Malte : Plus de 130 médecins déposent un recours contre l’interdiction d’avorter

JUSTICE L’interdiction de l’avortement « empêche les médecins de fournir des soins immédiats et opportuns », estiment les professionnels

20 Minutes avec agences
Plus de 130 médecins maltais ont déposé un recours contre l'interdiction d'avorter (illustration).
Plus de 130 médecins maltais ont déposé un recours contre l'interdiction d'avorter (illustration). — DarkoStojanovic / Pixabay

Quelque 135 médecins maltais ont déposé lundi un recours juridique contre l’interdiction de l’avortement dans cette petite île, où les femmes risquent jusqu’à trois ans de prison en cas d’IVG. Déposé, entre autres, contre le Premier ministre et le ministre de la Santé, le recours demande la suppression d’un article du Code pénal prévoyant jusqu’à quatre ans de prison et l’interdiction à vie d’exercer pour les médecins pratiquant des avortements.

Cette disposition du Code pénal « empêche les médecins de fournir des soins immédiats et opportuns, et ce retard met en danger la vie et la santé des femmes enceintes », peut-on lire dans le document.

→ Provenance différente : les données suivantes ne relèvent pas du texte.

-- pv_equiv track=rewrite | github.com/pira12/appie-api | main.py | translate_dutch_date
-- ===== SOURCE A (Python) =====
-- DUTCH_TO_ENGLISH_DAYS = {
--     "maandag": "Monday",
--     "dinsdag": "Tuesday",
--     "woensdag": "Wednesday",
--     "donderdag": "Thursday",
--     "vrijdag": "Friday",
--     "zaterdag": "Saturday",
--     "zondag": "Sunday"
-- }
--
-- DUTCH_TO_ENGLISH_MONTHS = {
--     "januari": "January",
--     "februari": "February",
--     "maart": "March",
--     "april": "April",
--     "mei": "May",
--     "juni": "June",
--     "juli": "July",
--     "augustus": "August",
--     "september": "September",
--     "oktober": "October",
--     "november": "November",
--     "december": "December"
-- }
--
-- def translate_dutch_date(dutch_date):
--     """Translate a Dutch date string into an English date string."""
--     # Replace day names
--     for dutch_day, english_day in DUTCH_TO_ENGLISH_DAYS.items():
--         if dutch_day in dutch_date:
--             dutch_date = dutch_date.replace(dutch_day, english_day)
--
--     # Replace month names
--     for dutch_month, english_month in DUTCH_TO_ENGLISH_MONTHS.items():
--         if dutch_month in dutch_date:
--             dutch_date = dutch_date.replace(dutch_month, english_month)
--
--     return dutch_date
-- ===== SOURCE B (Python) =====
-- PAIRS = [
--     ("maandag", "Monday"),
--     ("dinsdag", "Tuesday"),
--     ("woensdag", "Wednesday"),
--     ("donderdag", "Thursday"),
--     ("vrijdag", "Friday"),
--     ("zaterdag", "Saturday"),
--     ("zondag", "Sunday"),
--     ("januari", "January"),
--     ("februari", "February"),
--     ("maart", "March"),
--     ("april", "April"),
--     ("mei", "May"),
--     ("juni", "June"),
--     ("juli", "July"),
--     ("augustus", "August"),
--     ("september", "September"),
--     ("oktober", "October"),
--     ("november", "November"),
--     ("december", "December"),
-- ]
--
--
-- def translate_dutch_date(dutch_date):
--     """Translate a Dutch date string into an English date string (single left-to-right scan)."""
--     out = []
--     i = 0
--     n = len(dutch_date)
--     while i < n:
--         for dutch, english in PAIRS:
--             if dutch_date.startswith(dutch, i):
--                 out.append(english)
--                 i += len(dutch)
--                 break
--         else:
--             out.append(dutch_date[i])
--             i += 1
--     return "".join(out)
-- ===== Notes on version B (the rewrite author's own statement) =====
-- stated objective: alternative
-- what changed: Replaces A's 19 sequential full-string str.replace passes by one left-to-right scan that at each position emits the translation of the first matching Dutch name (or the character) and advances; correct because no Dutch name overlaps another or occurs in any English replacement.
import Mathlib
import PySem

Les médecins à l’origine du recours espèrent maintenant un procès pour plaider leur cause. Selon l’ONG Doctors for Choice, qui milite pour la légalisation de l’avortement, ils représentent environ 5 % des médecins de l’île méditerranéenne.


Un récent cas qui a suscité des protestations

Leur démarche intervient environ une semaine après qu’un hôpital maltais a refusé de faire avorter une touriste américaine souffrant de complications liées à sa grossesse. L’incident a suscité des protestations à Malte et attiré l’attention internationale sur les lois de ce pays majoritairement catholique, le seul de l’Union européenne interdisant complètement les avortements.

Andrea Prudente, 38 ans, y était en vacances lorsqu’elle a perdu les eaux après un fort saignement durant sa 16e semaine de grossesse. Le bébé n’avait aucune chance de survivre, mais les médecins ont refusé d’intervenir. Son mari, Jay Weeldreyer, a déclaré que les médecins attendaient qu’elle fasse une fausse couche naturelle, que les battements de cœur du bébé s’arrêtent ou « qu’elle ait une infection potentiellement mortelle » qui les inciterait à agir. Préoccupé par le risque de septicémie, le couple a finalement été transporté par avion en Espagne, où la femme a reçu un traitement, selon Jay Weeldreyer.